Generative AI's Culture Effect: Imposing American Worldviews And Overcorrecting Output
Why Generative AI Models Are As Biased As We Are And How To Address It
It wouldn’t be the first time.
American culture and pop culture have influenced societies globally for decades. From music to movies, brands, and language. (“Cool, huh?”) But it pales in comparison to what is yet to come — and what is already here, thanks to Generative AI-driven language and image generation.
Why is that a problem? Let’s dig in…
It All Starts With Data
It’s a known fact: Data contains bias. That’s because we have biases ourselves that are captured in data, including the preferences every one of us has, our values, and our world views. You’ll likely see at least one infographic about conscious and unconscious biases in your social media feed on any given day. Multiply these individual biases by any number of people in a group, and you have a data set that is easily skewed toward certain preferences. The foundations of statistics come to mind — population size, sample size, and statistical significance.
Last year, The Washington Post1 attempted to estimate the training data and sources of OpenAI’s GPT models. It’s pretty clear, it’s data from all corners of the internet — and that includes not just the pretty ones. (Hello, X and Reddit.) In practical terms, if you use more data from Western, English-speaking, U.S.-American sources and users, you are more likely to detect and repeat patterns that represent that specific culture and worldview.
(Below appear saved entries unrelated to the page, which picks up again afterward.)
-- pv_equiv track=rewrite | github.com/javiercorrea1255/agridoser.com | backend/services/fertiirrigation_ai_optimizer.py | _has_nitrate_alternative
-- ===== SOURCE A (Python) =====
-- from typing import Dict, List, Any, Optional, Tuple
--
-- NITRATE_PATTERNS = ['nitrato', 'nitrate']
--
-- def _is_nitrate_fertilizer(fert_name: str) -> bool:
--     """Check if fertilizer name indicates a nitrate source."""
--     name_lower = fert_name.lower()
--     return any(pattern in name_lower for pattern in NITRATE_PATTERNS)
--
-- def _has_nitrate_alternative(fert_name: str, all_fertilizers: List[Dict]) -> bool:
--     """Check if there's a nitrate alternative for this sulfate fertilizer."""
--     name_lower = fert_name.lower()
--
--     if 'magnesio' in name_lower or 'magnesium' in name_lower:
--         for f in all_fertilizers:
--             fname = (f.get('name') or '').lower()
--             if ('magnesio' in fname or 'magnesium' in fname) and _is_nitrate_fertilizer(fname):
--                 return True
--
--     if 'potasio' in name_lower or 'potassium' in name_lower:
--         for f in all_fertilizers:
--             fname = (f.get('name') or '').lower()
--             if ('potasio' in fname or 'potassium' in fname) and _is_nitrate_fertilizer(fname):
--                 return True
--
--     return False
-- ===== SOURCE B (Python) =====
-- NITRATE_PATTERNS = ['nitrato', 'nitrate']
--
--
-- def _required_nutrients(name_lower):
--     """Nutrients this (lowercased) fertilizer name asks for."""
--     required = set()
--     if 'magnesio' in name_lower or 'magnesium' in name_lower:
--         required.add('mg')
--     if 'potasio' in name_lower or 'potassium' in name_lower:
--         required.add('k')
--     return required
--
--
-- def _available_nutrients(all_fertilizers):
--     """One pass: nutrients offered by some nitrate fertilizer in the list."""
--     available = set()
--     for f in all_fertilizers:
--         fname = (f.get('name') or '').lower()
--         if any(p in fname for p in NITRATE_PATTERNS):
--             if 'magnesio' in fname or 'magnesium' in fname:
--                 available.add('mg')
--             if 'potasio' in fname or 'potassium' in fname:
--                 available.add('k')
--     return available
--
--
-- def _has_nitrate_alternative(fert_name, all_fertilizers):
--     required = _required_nutrients(fert_name.lower())
--     if not required:
--         return False
--     return bool(required & _available_nutrients(all_fertilizers))
-- ===== Notes on version B (the rewrite author's own statement) =====
-- stated objective: alternative
-- what changed: A's two guarded scans over the fertilizer list (one per nutrient) are replaced by computing a required-nutrient set from the name and one single pass that collects the nutrients offered by nitrate fertilizers, answering by set intersection.
import Mathlib
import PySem

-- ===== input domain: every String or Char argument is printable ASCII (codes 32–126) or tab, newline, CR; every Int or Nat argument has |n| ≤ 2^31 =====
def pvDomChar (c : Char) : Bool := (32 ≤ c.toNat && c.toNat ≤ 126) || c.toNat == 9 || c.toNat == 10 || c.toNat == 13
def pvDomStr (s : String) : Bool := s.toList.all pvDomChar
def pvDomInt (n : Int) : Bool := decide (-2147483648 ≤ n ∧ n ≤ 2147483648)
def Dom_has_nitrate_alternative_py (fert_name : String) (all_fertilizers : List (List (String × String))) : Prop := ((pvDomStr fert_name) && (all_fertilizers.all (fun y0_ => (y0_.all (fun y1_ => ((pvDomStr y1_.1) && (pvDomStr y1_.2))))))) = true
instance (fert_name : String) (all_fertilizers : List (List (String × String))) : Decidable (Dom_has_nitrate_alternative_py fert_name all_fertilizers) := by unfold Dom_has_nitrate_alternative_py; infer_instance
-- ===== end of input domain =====

-- B replaces A's two guarded scans over the fertilizer list by one pass that builds an
-- availability set, plus a required/available set intersection (objective: alternative
-- decomposition, same cost).

-- ===== PORT A =====
-- module constant NITRATE_PATTERNS (shared by both versions, as in the Python module)
def NITRATE_PATTERNS : List String := ["nitrato", "nitrate"]

def is_nitrate_fertilizer (fert_name : String) : Bool :=
  let name_lower := PySem.Str.lower fert_name
  NITRATE_PATTERNS.any (fun pattern => PySem.Str.isIn pattern name_lower)

def has_nitrate_alternative_py (fert_name : String) (all_fertilizers : List (List (String × String))) : Bool :=
  let name_lower := PySem.Str.lower fert_name
  if (PySem.Str.isIn "magnesio" name_lower || PySem.Str.isIn "magnesium" name_lower)
      && all_fertilizers.any (fun f =>
        let fname := PySem.Str.lower (((PySem.Dict.mk f).get? "name").getD "")
        (PySem.Str.isIn "magnesio" fname || PySem.Str.isIn "magnesium" fname)
          && is_nitrate_fertilizer fname) then
    true
  else if (PySem.Str.isIn "potasio" name_lower || PySem.Str.isIn "potassium" name_lower)
      && all_fertilizers.any (fun f =>
        let fname := PySem.Str.lower (((PySem.Dict.mk f).get? "name").getD "")
        (PySem.Str.isIn "potasio" fname || PySem.Str.isIn "potassium" fname)
          && is_nitrate_fertilizer fname) then
    true
  else
    false

-- ===== PORT B =====
def required_nutrients (name_lower : String) : PySem.Set String :=
  let required : PySem.Set String := PySem.Set.empty
  let required := if PySem.Str.isIn "magnesio" name_lower || PySem.Str.isIn "magnesium" name_lower
                  then PySem.Set.add required "mg" else required
  if PySem.Str.isIn "potasio" name_lower || PySem.Str.isIn "potassium" name_lower
  then PySem.Set.add required "k" else required

def available_nutrients (all_fertilizers : List (List (String × String))) : PySem.Set String :=
  all_fertilizers.foldl (fun available f =>
    let fname := PySem.Str.lower (((PySem.Dict.mk f).get? "name").getD "")
    if NITRATE_PATTERNS.any (fun p => PySem.Str.isIn p fname) then
      let available := if PySem.Str.isIn "magnesio" fname || PySem.Str.isIn "magnesium" fname
                       then PySem.Set.add available "mg" else available
      if PySem.Str.isIn "potasio" fname || PySem.Str.isIn "potassium" fname
      then PySem.Set.add available "k" else available
    else available) PySem.Set.empty

def has_nitrate_alternative_py_alt (fert_name : String) (all_fertilizers : List (List (String × String))) : Bool :=
  let required := required_nutrients (PySem.Str.lower fert_name)
  if PySem.Set.len required == 0 then
    false
  else
    PySem.Set.len (PySem.Set.inter required (available_nutrients all_fertilizers)) != 0

-- ===== PRECONDITION & SPEC =====
def Spec_has_nitrate_alternative_py (fert_name : String) (all_fertilizers : List (List (String × String))) (out : Bool) : Prop := out = has_nitrate_alternative_py_alt fert_name all_fertilizers
instance (fert_name : String) (all_fertilizers : List (List (String × String))) (out : Bool) : Decidable (Spec_has_nitrate_alternative_py fert_name all_fertilizers out) := by unfold Spec_has_nitrate_alternative_py; infer_instance

-- ===== CLAIM (what is proved, stated in full; the proofs are below) =====
def Claim_equal_has_nitrate_alternative_py : Prop := ∀ (fert_name : String) (all_fertilizers : List (List (String × String))), Dom_has_nitrate_alternative_py fert_name all_fertilizers → Spec_has_nitrate_alternative_py fert_name all_fertilizers (has_nitrate_alternative_py fert_name all_fertilizers)

-- ===== LEMMAS AND PROOFS =====

-- abbreviations for the three substring tests, used only by the proofs
def pvFname (f : List (String × String)) : String :=
  PySem.Str.lower (((PySem.Dict.mk f).get? "name").getD "")
def pvMg (s : String) : Bool := PySem.Str.isIn "magnesio" s || PySem.Str.isIn "magnesium" s
def pvK (s : String) : Bool := PySem.Str.isIn "potasio" s || PySem.Str.isIn "potassium" s
def pvNitr (s : String) : Bool := NITRATE_PATTERNS.any (fun p => PySem.Str.isIn p s)

theorem pv_lowerChar_idem (c : Char) :
    PySem.Chars.lowerChar (PySem.Chars.lowerChar c) = PySem.Chars.lowerChar c := by
  unfold PySem.Chars.lowerChar PySem.Chars.isupper
  by_cases hA : 'A' ≤ c
  · by_cases hZ : c ≤ 'Z'
    · simp only [hA, hZ, decide_true, Bool.and_self, if_true]
      have h65 : 65 ≤ c.toNat := by rw [Char.le_def] at hA; exact hA
      have h90 : c.toNat ≤ 90 := by rw [Char.le_def] at hZ; exact hZ
      have hto : (Char.ofNat (c.toNat + 32)).toNat = c.toNat + 32 := by
        rw [Char.toNat_ofNat]
        have : (c.toNat + 32).isValidChar := by left; omega
        simp [this]
      have hnot : ¬ (Char.ofNat (c.toNat + 32) ≤ 'Z') := by
        rw [Char.le_def]
        intro h
        have : (Char.ofNat (c.toNat + 32)).toNat ≤ 90 := h
        omega
      simp [hnot]
    · simp [hZ]
  · simp [hA]

theorem pv_lower_idem (s : String) :
    PySem.Str.lower (PySem.Str.lower s) = PySem.Str.lower s := by
  unfold PySem.Str.lower PySem.Chars.lower
  simp [List.map_map, Function.comp_def, pv_lowerChar_idem]

theorem pv_nitr_lower (t : String) :
    is_nitrate_fertilizer (PySem.Str.lower t) = pvNitr (PySem.Str.lower t) := by
  unfold is_nitrate_fertilizer pvNitr
  rw [pv_lower_idem]

theorem pv_if_chain (a b : Bool) : (if a then true else if b then true else false) = (a || b) := by
  cases a <;> cases b <;> rfl

-- A as a disjunction of its two guarded scans
theorem pv_A_eq (fn : String) (fs : List (List (String × String))) :
    has_nitrate_alternative_py fn fs =
      ((pvMg (PySem.Str.lower fn) && fs.any (fun f => pvMg (pvFname f) && pvNitr (pvFname f))) ||
       (pvK (PySem.Str.lower fn) && fs.any (fun f => pvK (pvFname f) && pvNitr (pvFname f)))) := by
  simp only [has_nitrate_alternative_py, pv_nitr_lower, pv_if_chain]
  rfl

-- one step of B's scan, as a membership statement
theorem pv_mem_step (acc : PySem.Set String) (f : List (String × String)) (x : String) :
    x ∈ (let fname := PySem.Str.lower (((PySem.Dict.mk f).get? "name").getD "")
      if NITRATE_PATTERNS.any (fun p => PySem.Str.isIn p fname) then
        let available := if PySem.Str.isIn "magnesio" fname || PySem.Str.isIn "magnesium" fname
                         then PySem.Set.add acc "mg" else acc
        if PySem.Str.isIn "potasio" fname || PySem.Str.isIn "potassium" fname
        then PySem.Set.add available "k" else available
      else acc)
    ↔ x ∈ acc ∨ (pvNitr (pvFname f) = true ∧
        ((x = "mg" ∧ pvMg (pvFname f) = true) ∨ (x = "k" ∧ pvK (pvFname f) = true))) := by
  show x ∈ (if pvNitr (pvFname f) then
        (if pvK (pvFname f) then PySem.Set.add (if pvMg (pvFname f) then PySem.Set.add acc "mg" else acc) "k"
         else (if pvMg (pvFname f) then PySem.Set.add acc "mg" else acc))
      else acc) ↔ _
  by_cases hn : pvNitr (pvFname f) = true <;>
  by_cases hm : pvMg (pvFname f) = true <;>
  by_cases hk : pvK (pvFname f) = true <;>
    (try simp only [hn, hm, hk, Bool.not_eq_true] at *) <;>
    (try simp only [hn, hm, hk, if_true, Bool.false_eq_true, if_false, PySem.Set.mem_add]) <;>
    tauto

-- membership in B's scan result
theorem pv_mem_avail (fs : List (List (String × String))) (acc : PySem.Set String) (x : String) :
    (x ∈ fs.foldl (fun available f =>
      let fname := PySem.Str.lower (((PySem.Dict.mk f).get? "name").getD "")
      if NITRATE_PATTERNS.any (fun p => PySem.Str.isIn p fname) then
        let available := if PySem.Str.isIn "magnesio" fname || PySem.Str.isIn "magnesium" fname
                         then PySem.Set.add available "mg" else available
        if PySem.Str.isIn "potasio" fname || PySem.Str.isIn "potassium" fname
        then PySem.Set.add available "k" else available
      else available) acc)
    ↔ x ∈ acc ∨ ∃ f ∈ fs, pvNitr (pvFname f) = true ∧
        ((x = "mg" ∧ pvMg (pvFname f) = true) ∨ (x = "k" ∧ pvK (pvFname f) = true)) := by
  induction fs generalizing acc with
  | nil => simp
  | cons f fs ih =>
    rw [List.foldl_cons, ih, pv_mem_step]
    simp only [List.mem_cons]
    constructor
    · rintro ((h | h) | ⟨g, hg, hc⟩)
      · exact Or.inl h
      · exact Or.inr ⟨f, Or.inl rfl, h⟩
      · exact Or.inr ⟨g, Or.inr hg, hc⟩
    · rintro (h | ⟨g, (rfl | hg), hc⟩)
      · exact Or.inl (Or.inl h)
      · exact Or.inl (Or.inr hc)
      · exact Or.inr ⟨g, hg, hc⟩

theorem pv_avail_mg (fs : List (List (String × String))) :
    PySem.Set.contains (available_nutrients fs) "mg"
      = fs.any (fun f => pvMg (pvFname f) && pvNitr (pvFname f)) := by
  rw [Bool.eq_iff_iff, PySem.Set.contains_iff]
  unfold available_nutrients
  rw [pv_mem_avail]
  simp only [List.any_eq_true, Bool.and_eq_true, PySem.Set.empty, List.not_mem_nil, false_or]
  constructor
  · rintro ⟨f, hf, hn, (⟨-, hm⟩ | ⟨hbad, -⟩)⟩
    · exact ⟨f, hf, hm, hn⟩
    · exact absurd hbad (by decide)
  · rintro ⟨f, hf, hm, hn⟩
    exact ⟨f, hf, hn, Or.inl ⟨by trivial, hm⟩⟩

theorem pv_avail_k (fs : List (List (String × String))) :
    PySem.Set.contains (available_nutrients fs) "k"
      = fs.any (fun f => pvK (pvFname f) && pvNitr (pvFname f)) := by
  rw [Bool.eq_iff_iff, PySem.Set.contains_iff]
  unfold available_nutrients
  rw [pv_mem_avail]
  simp only [List.any_eq_true, Bool.and_eq_true, PySem.Set.empty, List.not_mem_nil, false_or]
  constructor
  · rintro ⟨f, hf, hn, (⟨hbad, -⟩ | ⟨-, hk⟩)⟩
    · exact absurd hbad (by decide)
    · exact ⟨f, hf, hk, hn⟩
  · rintro ⟨f, hf, hk, hn⟩
    exact ⟨f, hf, hn, Or.inr ⟨by trivial, hk⟩⟩

theorem pv_req_eq (s : String) :
    required_nutrients s =
      (if pvMg s then (if pvK s then ["mg", "k"] else ["mg"]) else (if pvK s then ["k"] else [])) := by
  unfold required_nutrients pvMg pvK
  split_ifs <;> rfl

theorem pv_len_inter_ne (req s : PySem.Set String) :
    (PySem.Set.len (PySem.Set.inter req s) != 0) = req.any fun x => PySem.Set.contains s x := by
  rw [Bool.eq_iff_iff]
  simp [PySem.Set.inter, PySem.Set.len, List.any_eq_true, bne_iff_ne,
    List.length_eq_zero_iff, List.filter_eq_nil_iff, PySem.Set.contains]

-- B as the same disjunction
theorem pv_B_eq (fn : String) (fs : List (List (String × String))) :
    has_nitrate_alternative_py_alt fn fs =
      ((pvMg (PySem.Str.lower fn) && fs.any (fun f => pvMg (pvFname f) && pvNitr (pvFname f))) ||
       (pvK (PySem.Str.lower fn) && fs.any (fun f => pvK (pvFname f) && pvNitr (pvFname f)))) := by
  unfold has_nitrate_alternative_py_alt
  rw [pv_req_eq]
  by_cases hM : pvMg (PySem.Str.lower fn) = true <;>
  by_cases hK : pvK (PySem.Str.lower fn) = true <;>
    (try simp only [Bool.not_eq_true] at *) <;>
    simp only [hM, hK, if_true, Bool.false_eq_true, if_false] <;>
    simp only [pv_len_inter_ne, List.any_cons, List.any_nil, Bool.or_false,
      pv_avail_mg, pv_avail_k, Bool.true_and, Bool.false_and, Bool.or_false, Bool.false_or] <;>
    rfl

-- ===== VERDICT (by name: the statement is the Claim_ definition above) =====
theorem has_nitrate_alternative_py_spec : Claim_equal_has_nitrate_alternative_py := by
  intro fn fs _
  unfold Spec_has_nitrate_alternative_py
  rw [pv_A_eq, pv_B_eq]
Some might say representing that Western worldview is a wonderful thing. And it is — especially if you see yourself represented. But what if you don’t? If that same model is used in non-American and non-Western societies, the inherent biases and preferences encoded in these models are also imposed on other cultures.
Let's ask image generator Midjourney to generate a “Portrait of a business leader.” → The result: pretty male, pretty Caucasian, and of a certain age.
From Oversampling To Overcorrecting
Three common ways that data scientists address bias in data sets for traditional machine learning projects are pre-filtering data, oversampling (to increase the representation of otherwise underrepresented groups), or using synthetic data. If access to more diverse data is not possible or if there is just insufficient data available to mitigate bias, additional methods are needed beyond the statistical distribution within the model itself.
In the case of text and image generation, this could mean augmenting the prompt with additional information to compensate for the low degree of diversity. Developers might instruct the model to generate output within certain guardrails or with more diversity than the model contains out of the box.
Let’s augment the previous Midjourney prompt with “Diverse ethnic backgrounds.“ → The result: Indeed, more ethnic diversity.
I had to try much harder for Midjourney to generate an image that includes diversity and is historically incorrect (e.g. “Sepia photo.”, “Taken in 1800.”).
→ The result: Even historically inaccurate depictions are possible at the user’s request.
Let’s assume I added this information to every image generation prompt I submit. Augmenting the (system) prompt isn’t without its challenges. It can lead to overcorrecting.
In the recent case of Google Gemini, it appears that the prompt to introduce additional diversity into the generated output has been applied to generating an image of any person. That is likely how historically incorrect depictions such as “U.S. senators in the 1800s”, “U.S. Founding Fathers“, and “popes“ have been generated with diversity where there has been none. But what does a way forward look like?
Three Ways Forward
The motivation for amplifying diversity is between noble and economically necessary for a globally used AI product. The problem isn’t so much that models create historically incorrect images but do so without users explicitly asking for it. The recent coverage of Google Gemini’s shortcomings does a good job of pointing out the issues. But it has its own shortcomings when it comes to proposing solutions.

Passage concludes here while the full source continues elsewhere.